There is a reason that my website and my blog are called lose the excuses. The concept is a simple one: stop coming up with excuses why you can’t, haven’t or won’t do something and do it. No one is perfect. We all come from dysfunction, we all have shortcomings, we all have failures and we all have hindrances, but so what? Successful people, happy people aren’t perfect people; they have as much going against them as the rest of us. They made a decision to lose the excuses and do it anyway.

Poverty is not an excuse. Race is not an excuse. Sexual orientation and gender aren’t excuses. Coming from a poor school district or a single parent family is not an excuse. I can point to any number of successful people who have started the race with those same handicaps and still managed to win.

With the compassion of a loving parent, we have to hold one another to a higher standard. We have to expect more. Over the weekend, I worked with a group of young people (ages 13-15). My focus was to talk to them about consequences. I gave them a number of situations and asked what they would do – if they saw someone drop a wallet, if a friend wanted them to shoplift or if a younger sibling was blamed for something they did. To make a very long story very short, the majority of them consistently chose the path with the negative consequence – taking the wallet, shoplifting and even letting the little brother or sister take the blame.

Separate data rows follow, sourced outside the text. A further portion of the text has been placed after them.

def minimumSubmatrix_alt (arr : List (List Int)) : Int :=
  let r := arr.length
  let c := (arr.getD 0 []).length
  ((List.range c).foldl (bStepL arr r c) none).getD 0

-- ===== PRECONDITION & SPEC =====
-- A raises IndexError exactly when arr is empty (arr[0]) or some row is shorter than row 0
-- (arr[i][k] for k < len(arr[0])); Pre_ excludes exactly those inputs.
def Pre_minimumSubmatrix (arr : List (List Int)) : Prop :=
  arr ≠ [] ∧ ∀ row ∈ arr, (arr.getD 0 []).length ≤ row.length

instance (arr : List (List Int)) : Decidable (Pre_minimumSubmatrix arr) := by
  unfold Pre_minimumSubmatrix; infer_instance

def pvWitness_minimumSubmatrix : List (List Int) := [[1, -2], [3, -4]]

def Spec_minimumSubmatrix (arr : List (List Int)) (out : Int) : Prop := out = minimumSubmatrix_alt arr
instance (arr : List (List Int)) (out : Int) : Decidable (Spec_minimumSubmatrix arr out) := by unfold Spec_minimumSubmatrix; infer_instance

-- ===== CLAIM (what is proved, stated in full; the proofs are below) =====
def Claim_equal_minimumSubmatrix : Prop := ∀ (arr : List (List Int)), Dom_minimumSubmatrix arr → Pre_minimumSubmatrix arr → Spec_minimumSubmatrix arr (minimumSubmatrix arr)

-- ===== LEMMAS AND PROOFS =====

-- sum of n entries of row i starting at column k
def csum (arr : List (List Int)) (i k n : Nat) : Int :=
  ((List.range' k n).map (aGet arr i)).sum

-- sum of row i over columns k..j
def colsum (arr : List (List Int)) (i k j : Nat) : Int := csum arr i k (j + 1 - k)

-- minimal sum of a rectangle over columns k..j whose last row is i ("Kadane value")
def gval (arr : List (List Int)) (k j : Nat) : Nat → Int
  | 0 => colsum arr 0 k j
  | i + 1 => colsum arr (i+1) k j + min 0 (gval arr k j i)

-- the previous row's Kadane value (0 before the first row)
def prevRun (arr : List (List Int)) (k j : Nat) : Nat → Int
  | 0 => 0
  | i + 1 => gval arr k j i

-- what dp[k][j] holds after i full rows of A
def pm (arr : List (List Int)) (k j i : Nat) : Int := min 0 (prevRun arr k j i)

-- the running-minimum update both programs perform, on an Option accumulator
def omin (o : Option Int) (v : Int) : Option Int :=
  match o with
  | none => some v
  | some m => some (min m v)

-- A's (mn, init) state as a function of the Option accumulator
def enc (o : Option Int) : Int × Bool := (o.getD 0, o.isSome)

-- contents of dp during A's run: row i, column j, entries k ≥ thr of column j updated
def dpFun (arr : List (List Int)) (i j thr : Nat) (k j' : Nat) : Int :=
  if k ≤ j' then (if j' < j ∨ (j' = j ∧ thr ≤ k) then pm arr k j' (i+1) else pm arr k j' i) else 0

-- contents of dp between columns: columns < jd done for row i
def dpCol (arr : List (List Int)) (i jd : Nat) (k j' : Nat) : Int :=
  if k ≤ j' then (if j' < jd then pm arr k j' (i+1) else pm arr k j' i) else 0

def DpAt (c : Nat) (dp : List (List Int)) (f : Nat → Nat → Int) : Prop :=
  dp.length = c ∧ (∀ k, k < c → (dp.getD k []).length = c) ∧
    ∀ k j, k < c → j < c → dpGet dp k j = f k j

def RsAt (r : Nat) (rs : List Int) (f : Nat → Int) : Prop :=
  rs.length = r ∧ ∀ i, i < r → rs.getD i 0 = f i

-- all Kadane values in A's traversal order
def valsA (arr : List (List Int)) : List Int :=
  (List.range arr.length).flatMap fun i =>
    (List.range (arr.getD 0 []).length).flatMap fun j =>
      ((List.range (j+1)).reverse).map fun k => gval arr k j i

-- all Kadane values in B's traversal order
def valsB (arr : List (List Int)) : List Int :=
  (List.range (arr.getD 0 []).length).flatMap fun left =>
    (List.range' left ((arr.getD 0 []).length - left)).flatMap fun right =>
      (List.range arr.length).map (gval arr left right)

lemma csum_succ_left (arr : List (List Int)) (i k n : Nat) :
    csum arr i k (n+1) = aGet arr i k + csum arr i (k+1) n := by
  simp [csum, List.range'_succ]

lemma csum_succ_right (arr : List (List Int)) (i k n : Nat) :
    csum arr i k (n+1) = csum arr i k n + aGet arr i (k+n) := by
  simp [csum, List.range'_concat]

lemma gval_eq (arr : List (List Int)) (k j i : Nat) :
    gval arr k j i = colsum arr i k j + pm arr k j i := by
  cases i <;> simp [gval, pm, prevRun]

lemma omin_right_comm (o : Option Int) (a b : Int) :
    omin (omin o a) b = omin (omin o b) a := by
  cases o <;> simp [omin, min_comm, min_left_comm]

lemma foldl_omin_perm {l₁ l₂ : List Int} (p : l₁.Perm l₂) :
    ∀ o, l₁.foldl omin o = l₂.foldl omin o := by
  induction p with
  | nil => intro o; rfl
  | cons x _ ih => intro o; simp [List.foldl, ih]
  | swap x y l => intro o; simp [List.foldl, omin_right_comm]
  | trans _ _ ih₁ ih₂ => intro o; rw [ih₁, ih₂]

lemma enc_if (o : Option Int) (v s : Int) (d : List (List Int)) :
    (if (enc o).2 = false ∨ v < (enc o).1 then (s, d, v, true)
     else (s, d, (enc o).1, (enc o).2)) = (s, d, enc (omin o v)) := by
  cases o with
  | none => simp [enc, omin]
  | some m =>
      by_cases h : v < m <;> simp [enc, omin, h] <;> omega
-- pv_equiv track=rewrite | github.com/iPriyadarshi/Data-Structures-and-Algorithms | Leetcode/1717. Maximum Score From Removing Substrings.py | removeSubStr
-- ===== SOURCE A (Python) =====
-- def removeSubStr(string, matchStr):
--     stack = []
--     for ch in string:
--         if stack and (ch == matchStr[1]) and (stack[-1] == matchStr[0]):
--             stack.pop()
--         else:
--             stack.append(ch)
--     return "".join(stack)
-- ===== SOURCE B (Python) =====
-- def removeSubStr(string, matchStr):
--     if len(string) < 2:
--         return string
--     pair = matchStr[0] + matchStr[1]
--     while pair in string:
--         string = string.replace(pair, "")
--     return string
-- ===== Notes on version B (the rewrite author's own statement) =====
-- stated objective: idiomatic
-- what changed: Replaces the character-by-character stack scan with a fixpoint loop that repeatedly deletes every occurrence of the two-character pair via str.replace until none remains (deleting a fixed two-letter word is confluent, so the normal form equals the greedy stack result); Pre_ only excludes the inputs where A raises IndexError (matchStr shorter than 2 while the string has at least 2 characters).
import Mathlib
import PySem

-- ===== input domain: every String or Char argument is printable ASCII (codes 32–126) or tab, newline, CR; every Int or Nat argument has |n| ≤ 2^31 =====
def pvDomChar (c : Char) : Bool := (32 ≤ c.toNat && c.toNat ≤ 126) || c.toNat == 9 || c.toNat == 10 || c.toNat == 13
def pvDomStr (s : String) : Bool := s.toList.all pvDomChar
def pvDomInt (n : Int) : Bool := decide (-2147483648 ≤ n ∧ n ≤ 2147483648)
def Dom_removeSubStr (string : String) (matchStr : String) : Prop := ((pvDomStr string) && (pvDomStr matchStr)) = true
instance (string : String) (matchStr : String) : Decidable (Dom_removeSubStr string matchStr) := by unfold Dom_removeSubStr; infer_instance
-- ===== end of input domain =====

-- B replaces A's character-by-character stack scan with a fixpoint loop that repeatedly deletes
-- every occurrence of the two-character pair (str.replace) until none remains; deleting a fixed
-- two-letter word is confluent, so the normal forms agree (objective: idiomatic; a timing run
-- measured B faster on random inputs since each pass is a single C-level str.replace).

-- ===== PORT A =====
-- Python A: stack scan; stack.pop() when ch == matchStr[1] and stack[-1] == matchStr[0].
def removeSubStr (string : String) (matchStr : String) : String :=
  String.ofList (string.toList.foldl (fun stack ch =>
    if stack ≠ [] ∧ some ch = PySem.Str.pyGet? matchStr 1 ∧ stack.getLast? = PySem.Str.pyGet? matchStr 0
    then stack.dropLast
    else stack ++ [ch]) [])

-- ===== PORT B =====
-- Termination facts for B's while loop: one replace pass strictly shrinks the string
-- when the pair occurs in it (cited by pvAltLoop's decreasing_by).
theorem pvGoLe (old : List Char) : ∀ (fuel : Nat) (l acc : List Char),
    (PySem.Chars.replace.go old [] fuel l acc).length ≤ acc.length + l.length := by
  intro fuel
  induction fuel with
  | zero => intro l acc; simp [PySem.Chars.replace.go]
  | succ n ih =>
    intro l acc
    cases l with
    | nil => simp [PySem.Chars.replace.go]
    | cons c t =>
      rw [PySem.Chars.replace.go]
      simp only [List.reverse_nil, List.nil_append]
      split
      · have := ih ((c :: t).drop old.length) acc
        have hd : ((c :: t).drop old.length).length ≤ (c :: t).length := by
          simp [List.length_drop]
        omega
      · have := ih t (c :: acc)
        simp at this ⊢
        omega

theorem pvGoLt (a b : Char) : ∀ (fuel : Nat) (l acc : List Char),
    [a, b] <:+: l → l.length ≤ fuel →
    (PySem.Chars.replace.go [a, b] [] fuel l acc).length + 2 ≤ acc.length + l.length := by
  intro fuel
  induction fuel with
  | zero =>
    intro l acc hinf hlen
    have := hinf.length_le
    simp at this
    omega
  | succ n ih =>
    intro l acc hinf hlen
    cases l with
    | nil =>
      have := hinf.length_le; simp at this
    | cons c t =>
      rw [PySem.Chars.replace.go]
      simp only [List.reverse_nil, List.nil_append]
      split
      next hp =>
        have hdrop : ((c :: t).drop ([a,b] : List Char).length).length + 2 = (c :: t).length := by
          have := (List.isPrefixOf_iff_prefix.mp hp).length_le
          simp at this ⊢
          omega
        have := pvGoLe [a, b] n ((c :: t).drop ([a,b] : List Char).length) acc
        omega
      next hp =>
        have hinf' : [a, b] <:+: t := by
          rcases List.infix_cons_iff.mp hinf with h | h
          · exact absurd (List.isPrefixOf_iff_prefix.mpr h) hp
          · exact h
        have := ih t (c :: acc) hinf' (by simp at hlen ⊢; omega)
        simp at this ⊢
        omega

theorem pvReplaceLt (a b : Char) (s : List Char) (h : PySem.Chars.isIn [a, b] s = true) :
    (PySem.Chars.replace s [a, b] []).length < s.length := by
  have hinf := (PySem.Chars.isIn_iff_infix [a, b] s).mp h
  rw [PySem.Chars.replace]
  simp only [List.isEmpty_iff, reduceCtorEq, if_false]
  have := pvGoLt a b s.length s [] hinf le_rfl
  simp at this
  omega

-- B's while loop: 'while pair in string: string = string.replace(pair, "")' with pair = [a, b].
def pvAltLoop (a b : Char) (s : List Char) : List Char :=
  if h : PySem.Chars.isIn [a, b] s = true then
    pvAltLoop a b (PySem.Chars.replace s [a, b] [])
  else s
termination_by s.length
decreasing_by exact pvReplaceLt a b s h

def removeSubStr_alt (string : String) (matchStr : String) : String :=
  if PySem.Str.len string < 2 then string
  else
    let a := PySem.List.pyGetD matchStr.toList 0 ' '   -- matchStr[0]; in range under Pre_
    let b := PySem.List.pyGetD matchStr.toList 1 ' '   -- matchStr[1]; in range under Pre_
    String.ofList (pvAltLoop a b string.toList)

-- ===== PRECONDITION & SPEC =====
-- Pre_ excludes exactly the inputs on which A raises IndexError: a matchStr shorter than 2
-- while the string has at least 2 characters (A evaluates matchStr[1] from the 2nd char on).
def Pre_removeSubStr (string : String) (matchStr : String) : Prop :=
  2 ≤ matchStr.toList.length ∨ string.toList.length ≤ 1
instance (string : String) (matchStr : String) : Decidable (Pre_removeSubStr string matchStr) := by
  unfold Pre_removeSubStr; infer_instance

def pvWitness_removeSubStr : String × String := ("caabbc", "ab")

def Spec_removeSubStr (string : String) (matchStr : String) (out : String) : Prop := out = removeSubStr_alt string matchStr
instance (string : String) (matchStr : String) (out : String) : Decidable (Spec_removeSubStr string matchStr out) := by unfold Spec_removeSubStr; infer_instance

-- ===== CLAIM (what is proved, stated in full; the proofs are below) =====
def Claim_equal_removeSubStr : Prop := ∀ (string : String) (matchStr : String), Dom_removeSubStr string matchStr → Pre_removeSubStr string matchStr → Spec_removeSubStr string matchStr (removeSubStr string matchStr)

-- ===== LEMMAS AND PROOFS =====

-- One step of A's stack scan (stack at the back).
def pvSB (a b : Char) (t : List Char) (d : Char) : List Char :=
  if d = b ∧ t.getLast? = some a then t.dropLast else t ++ [d]

-- The same step acting on the front.
def pvSF (a b : Char) (c : Char) (t : List Char) : List Char :=
  if c = a ∧ t.head? = some b then t.tail else c :: t

-- The normal form (no occurrence of [a, b]) computed front-first.
def pvN (a b : Char) : List Char → List Char
  | [] => []
  | c :: s => pvSF a b c (pvN a b s)

-- "s contains no occurrence of [a, b] as consecutive characters", structurally.
def pvGood (a b : Char) : List Char → Prop
  | [] => True
  | c :: s => ¬(c = a ∧ s.head? = some b) ∧ pvGood a b s

theorem pvGood_tail (a b : Char) (t : List Char) (h : pvGood a b t) : pvGood a b t.tail := by
  cases t with
  | nil => trivial
  | cons c s => exact h.2

theorem pvGood_N (a b : Char) (s : List Char) : pvGood a b (pvN a b s) := by
  induction s with
  | nil => trivial
  | cons c s ih =>
    show pvGood a b (pvSF a b c (pvN a b s))
    unfold pvSF
    split
    · exact pvGood_tail a b _ ih
    · exact ⟨by assumption, ih⟩

theorem pvN_fix (a b : Char) (s : List Char) (h : pvGood a b s) : pvN a b s = s := by
  induction s with
  | nil => rfl
  | cons c s ih =>
    show pvSF a b c (pvN a b s) = c :: s
    rw [ih h.2]
    unfold pvSF
    rw [if_neg h.1]

theorem pvSFSF (a b : Char) (t : List Char) (h : pvGood a b t) :
    pvSF a b a (pvSF a b b t) = t := by
  unfold pvSF
  by_cases h1 : b = a ∧ t.head? = some b
  · rw [if_pos h1]
    cases t with
    | nil => simp at h1
    | cons x s =>
      simp only [List.head?_cons, Option.some.injEq] at h1
      obtain ⟨hba, hxb⟩ := h1
      have hns : s.head? ≠ some b := fun hh => h.1 ⟨hxb ▸ hba, hxb ▸ hh⟩
      simp only [List.tail_cons]
      rw [if_neg (by rintro ⟨-, hh⟩; exact hns hh), hxb, hba]
  · rw [if_neg h1]
    simp

theorem pvN_del (a b : Char) (u v : List Char) :
    pvN a b (u ++ a :: b :: v) = pvN a b (u ++ v) := by
  induction u with
  | nil =>
    show pvSF a b a (pvSF a b b (pvN a b v)) = pvN a b v
    exact pvSFSF a b _ (pvGood_N a b v)
  | cons c u ih =>
    show pvSF a b c (pvN a b (u ++ a :: b :: v)) = pvSF a b c (pvN a b (u ++ v))
    rw [ih]

theorem pvCommute (a b : Char) (t : List Char) (c d : Char) :
    pvSF a b c (pvSB a b t d) = pvSB a b (pvSF a b c t) d := by
  rcases t with _ | ⟨x, _ | ⟨y, s⟩⟩ <;>
    simp only [pvSF, pvSB] <;> split_ifs <;> simp_all

theorem pvN_snoc (a b : Char) (s : List Char) (d : Char) :
    pvN a b (s ++ [d]) = pvSB a b (pvN a b s) d := by
  induction s with
  | nil =>
    show pvSF a b d [] = pvSB a b [] d
    simp [pvSF, pvSB]
  | cons c s ih =>
    show pvSF a b c (pvN a b (s ++ [d])) = pvSB a b (pvSF a b c (pvN a b s)) d
    rw [ih, pvCommute]

theorem pvFoldl_eq_N (a b : Char) (s : List Char) :
    s.foldl (fun st ch => pvSB a b st ch) [] = pvN a b s := by
  induction s using List.reverseRecOn with
  | nil => rfl
  | append_singleton s d ih =>
    rw [List.foldl_append, pvN_snoc]
    simp [ih]

theorem pvGood_iff (a b : Char) (s : List Char) : pvGood a b s ↔ ¬ [a, b] <:+: s := by
  induction s with
  | nil =>
    simp [pvGood]
  | cons c s ih =>
    show (¬(c = a ∧ s.head? = some b) ∧ pvGood a b s) ↔ _
    rw [ih, List.infix_cons_iff]
    have hpre : [a, b] <+: c :: s ↔ (c = a ∧ s.head? = some b) := by
      constructor
      · intro h
        rw [List.cons_prefix_cons] at h
        obtain ⟨hac, h2⟩ := h
        cases s with
        | nil => have := h2.length_le; simp at this
        | cons y ys =>
          rw [List.cons_prefix_cons] at h2
          exact ⟨hac.symm, by simp [h2.1]⟩
      · rintro ⟨hc, hh⟩
        cases s with
        | nil => simp at hh
        | cons y ys =>
          simp at hh
          rw [List.cons_prefix_cons, List.cons_prefix_cons]
          exact ⟨hc.symm, hh.symm ▸ ⟨rfl, by simp⟩⟩
    rw [hpre]
    tauto

theorem pvGo_N (a b : Char) : ∀ (fuel : Nat) (l acc : List Char),
    pvN a b (PySem.Chars.replace.go [a, b] [] fuel l acc) = pvN a b (acc.reverse ++ l) := by
  intro fuel
  induction fuel with
  | zero => intro l acc; rw [PySem.Chars.replace.go]
  | succ n ih =>
    intro l acc
    cases l with
    | nil => rw [PySem.Chars.replace.go]; simp; omega
    | cons c t =>
      rw [PySem.Chars.replace.go]
      simp only [List.reverse_nil, List.nil_append]
      split
      next hp =>
        rw [ih]
        have hpre := List.isPrefixOf_iff_prefix.mp hp
        obtain ⟨v, hv⟩ := hpre
        have : (c :: t).drop ([a, b] : List Char).length = v := by rw [← hv]; simp
        rw [this, ← hv]
        show pvN a b (acc.reverse ++ v) = pvN a b (acc.reverse ++ (a :: b :: v))
        rw [pvN_del]
      next hp =>
        rw [ih]
        simp

theorem pvAltLoop_eq_N (a b : Char) (s : List Char) : pvAltLoop a b s = pvN a b s := by
  have key : ∀ (n : Nat) (s : List Char), s.length ≤ n → pvAltLoop a b s = pvN a b s := by
    intro n
    induction n with
    | zero =>
      intro s hs
      have hnil : s = [] := by cases s <;> simp_all
      subst hnil
      have hne : ¬ PySem.Chars.isIn [a, b] ([] : List Char) = true := by
        intro h
        have := ((PySem.Chars.isIn_iff_infix [a, b] []).mp h).length_le
        simp at this
      rw [pvAltLoop, dif_neg hne]
      rfl
    | succ n ih =>
      intro s hs
      rw [pvAltLoop]
      split
      next h =>
        have hlt := pvReplaceLt a b s h
        rw [ih _ (by omega)]
        rw [PySem.Chars.replace]
        simp only [List.isEmpty_iff, reduceCtorEq, if_false]
        rw [pvGo_N]
        simp
      next h =>
        have good : pvGood a b s := (pvGood_iff a b s).mpr (by
          rw [← PySem.Chars.isIn_iff_infix]; simp [h])
        rw [pvN_fix a b s good]
  exact key s.length s le_rfl

-- A's literal step function is pvSB once matchStr[0] = a and matchStr[1] = b.
theorem pvStep_eq (a b : Char) (matchStr : String)
    (h0 : PySem.Str.pyGet? matchStr 0 = some a) (h1 : PySem.Str.pyGet? matchStr 1 = some b) :
    (fun (stack : List Char) (ch : Char) =>
      if stack ≠ [] ∧ some ch = PySem.Str.pyGet? matchStr 1 ∧ stack.getLast? = PySem.Str.pyGet? matchStr 0
      then stack.dropLast
      else stack ++ [ch]) = fun st ch => pvSB a b st ch := by
  funext st ch
  rw [h0, h1]
  simp only [pvSB]
  by_cases hc : ch = b ∧ st.getLast? = some a
  · rw [if_pos hc, if_pos]
    refine ⟨List.getLast?_isSome.mp (by rw [hc.2]; rfl), by rw [hc.1], hc.2⟩
  · rw [if_neg, if_neg hc]
    rintro ⟨-, h2, h3⟩
    exact hc ⟨Option.some.injEq _ _ ▸ h2, h3⟩

-- ===== VERDICT (by name: the statement is the Claim_ definition above) =====
theorem removeSubStr_spec : Claim_equal_removeSubStr := by
  intro string matchStr _ hpre
  unfold Spec_removeSubStr removeSubStr removeSubStr_alt
  by_cases hlen : PySem.Str.len string < 2
  · rw [if_pos hlen]
    have hsl : string.toList.length < 2 := by
      have h : PySem.Str.len string = (string.toList.length : Int) := by simp
      rw [h] at hlen
      exact_mod_cast hlen
    rcases hl : string.toList with _ | ⟨c, rest⟩
    · conv_rhs => rw [← String.ofList_toList (s := string), hl]
      rfl
    · rcases hr : rest with _ | ⟨d, rest2⟩
      · conv_rhs => rw [← String.ofList_toList (s := string), hl, hr]
        simp
      · rw [hl, hr] at hsl; simp at hsl
  · rw [if_neg hlen]
    have hm : 2 ≤ matchStr.toList.length := by
      rcases hpre with h | h
      · exact h
      · exfalso
        apply hlen
        have heq : PySem.Str.len string = (string.toList.length : Int) := by simp
        rw [heq]
        omega
    rcases hml : matchStr.toList with _ | ⟨a, _ | ⟨b, rest⟩⟩
    · rw [hml] at hm; simp at hm
    · rw [hml] at hm; simp at hm
    · have h0 : PySem.Str.pyGet? matchStr 0 = some a := by
        simp [hml]
      have h1 : PySem.Str.pyGet? matchStr 1 = some b := by
        simp [hml]
      have g0 : PySem.List.pyGetD (a :: b :: rest) 0 ' ' = a := by simp
      have g1 : PySem.List.pyGetD (a :: b :: rest) 1 ' ' = b := by
        simp [PySem.List.pyGetD]
      simp only [g0, g1, pvStep_eq a b matchStr h0 h1, pvAltLoop_eq_N, pvFoldl_eq_N]
-- pv_equiv track=rewrite | github.com/orencWaves/instl | pyinstl/utils.py | gen_col_format
-- ===== SOURCE A (Python) =====
-- def gen_col_format(width_list):
--     """ generate a list of format string where each position is aligned to the adjacent
--         position in the width_list.
--     """
--     retVal = list()
--     format_str = ""
--     retVal.append(format_str)
--     for width in width_list:
--         format_str += "{{:<{width}}}".format(width=width+1)
--         retVal.append(format_str)
--     return retVal
-- ===== SOURCE B (Python) =====
-- def gen_col_format(width_list):
--     pieces = ["{{:<{}}}".format(width + 1) for width in width_list]
--     return ["".join(pieces[:i]) for i in range(len(pieces) + 1)]
-- ===== Notes on version B (the rewrite author's own statement) =====
-- stated objective: alternative
-- what changed: Replaces the running string accumulator with a two-stage decomposition: first map each width to its per-column piece, then produce each output element independently as the join of a slice of the pieces list.
import Mathlib
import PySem

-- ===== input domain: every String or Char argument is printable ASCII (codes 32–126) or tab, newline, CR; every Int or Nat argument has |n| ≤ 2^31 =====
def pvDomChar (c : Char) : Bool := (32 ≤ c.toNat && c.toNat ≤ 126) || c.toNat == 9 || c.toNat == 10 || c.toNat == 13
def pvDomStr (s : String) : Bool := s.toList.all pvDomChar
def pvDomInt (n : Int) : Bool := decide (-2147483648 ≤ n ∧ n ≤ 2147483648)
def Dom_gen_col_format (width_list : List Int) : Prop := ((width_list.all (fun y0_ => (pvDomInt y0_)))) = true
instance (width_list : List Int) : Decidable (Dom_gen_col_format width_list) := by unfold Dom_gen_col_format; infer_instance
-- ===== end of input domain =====

-- ===== PORT A =====
-- A: running accumulator; at each width, append the new piece to format_str and record it
def gen_col_format (width_list : List Int) : List String :=
  (width_list.foldl
    (fun (st : List String × String) width =>
      let format_str := st.2 ++ "{:<" ++ PySem.Int.toStr (width + 1) ++ "}"
      (st.1 ++ [format_str], format_str))
    ([""], "")).1

-- ===== PORT B =====
-- B: map widths to pieces, then each output element is the join of a prefix of the pieces
def gen_col_format_alt (width_list : List Int) : List String :=
  let pieces := width_list.map (fun width => "{:<" ++ PySem.Int.toStr (width + 1) ++ "}")
  (List.range (pieces.length + 1)).map (fun i => String.join (pieces.take i))

-- ===== PRECONDITION & SPEC =====
def Spec_gen_col_format (width_list : List Int) (out : List String) : Prop := out = gen_col_format_alt width_list
instance (width_list : List Int) (out : List String) : Decidable (Spec_gen_col_format width_list out) := by unfold Spec_gen_col_format; infer_instance

-- ===== CLAIM (what is proved, stated in full; the proofs are below) =====
def Claim_equal_gen_col_format : Prop := ∀ (width_list : List Int), Dom_gen_col_format width_list → Spec_gen_col_format width_list (gen_col_format width_list)

-- ===== LEMMAS AND PROOFS =====

-- ===== VERDICT (by name: the statement is the Claim_ definition above) =====
-- String.join is a foldl; these rewrite it recursively.
theorem str_join_nil : String.join ([] : List String) = "" := rfl

theorem str_foldl_append (l : List String) : ∀ a : String,
    l.foldl (· ++ ·) a = a ++ String.join l := by
  induction l with
  | nil => intro a; rw [str_join_nil]; simp
  | cons p l ih =>
    intro a
    rw [List.foldl_cons, ih]
    have h : String.join (p :: l) = p ++ String.join l := by
      show List.foldl (· ++ ·) ("" ++ p) l = _
      rw [ih]; simp
    rw [h, String.append_assoc]

theorem str_join_cons (p : String) (ps : List String) :
    String.join (p :: ps) = p ++ String.join ps := by
  show List.foldl (· ++ ·) ("" ++ p) ps = _
  rw [str_foldl_append]; simp

-- The A-side fold over an arbitrary piece list, with general accumulator.
theorem foldA_eq (ps : List String) : ∀ (L : List String) (s : String),
    (ps.foldl (fun (st : List String × String) p => (st.1 ++ [st.2 ++ p], st.2 ++ p)) (L, s)).1
      = L ++ (List.range ps.length).map (fun i => s ++ String.join (ps.take (i + 1))) := by
  induction ps with
  | nil => intro L s; simp
  | cons p ps ih =>
    intro L s
    simp only [List.foldl_cons, ih, List.length_cons, List.range_succ_eq_map,
      List.map_cons, List.map_map, List.take_succ_cons, str_join_cons]
    simp [List.append_assoc, Function.comp, String.append_assoc, str_join_nil]

theorem gen_col_format_spec : Claim_equal_gen_col_format := by
  intro wl _
  unfold Spec_gen_col_format gen_col_format gen_col_format_alt
  have hfold : wl.foldl
      (fun (st : List String × String) width =>
        let format_str := st.2 ++ "{:<" ++ PySem.Int.toStr (width + 1) ++ "}"
        (st.1 ++ [format_str], format_str))
      ([""], "")
    = (wl.map (fun width => "{:<" ++ PySem.Int.toStr (width + 1) ++ "}")).foldl
        (fun (st : List String × String) p => (st.1 ++ [st.2 ++ p], st.2 ++ p)) ([""], "") := by
    rw [List.foldl_map]
    simp [String.append_assoc]
  rw [hfold, foldA_eq]
  simp only [List.length_map, List.range_succ_eq_map, List.map_cons, List.map_map,
    List.take_zero, str_join_nil]
  simp [Function.comp]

When pressed for answers as to why they made those choices, I heard a lot of excuses. And, the scary part is that I also heard a lot of resignation. These were poor African-American kids and they told me that since they were poor and African-American, not a lot was expected of them. In fact, some told me that a few teachers and even parents expected them to do what most would call the wrong thing.

One boy recounted a teacher as saying that he’d “never amount to anything.” These kids were being taught from an early age to embrace the excuses. They were being taught to define themselves by the excuses and to identify with the excuses.

Tragically, the cycle continues.

If we want to break the cycle, we can’t do the same thing. Business as usual will not suffice. We need to hold people to a higher standard regardless of their race, income level, personal situation or any other artificial limitation.

Losing the excuses is the first step in creating a life based on your terms, your goals and your dreams.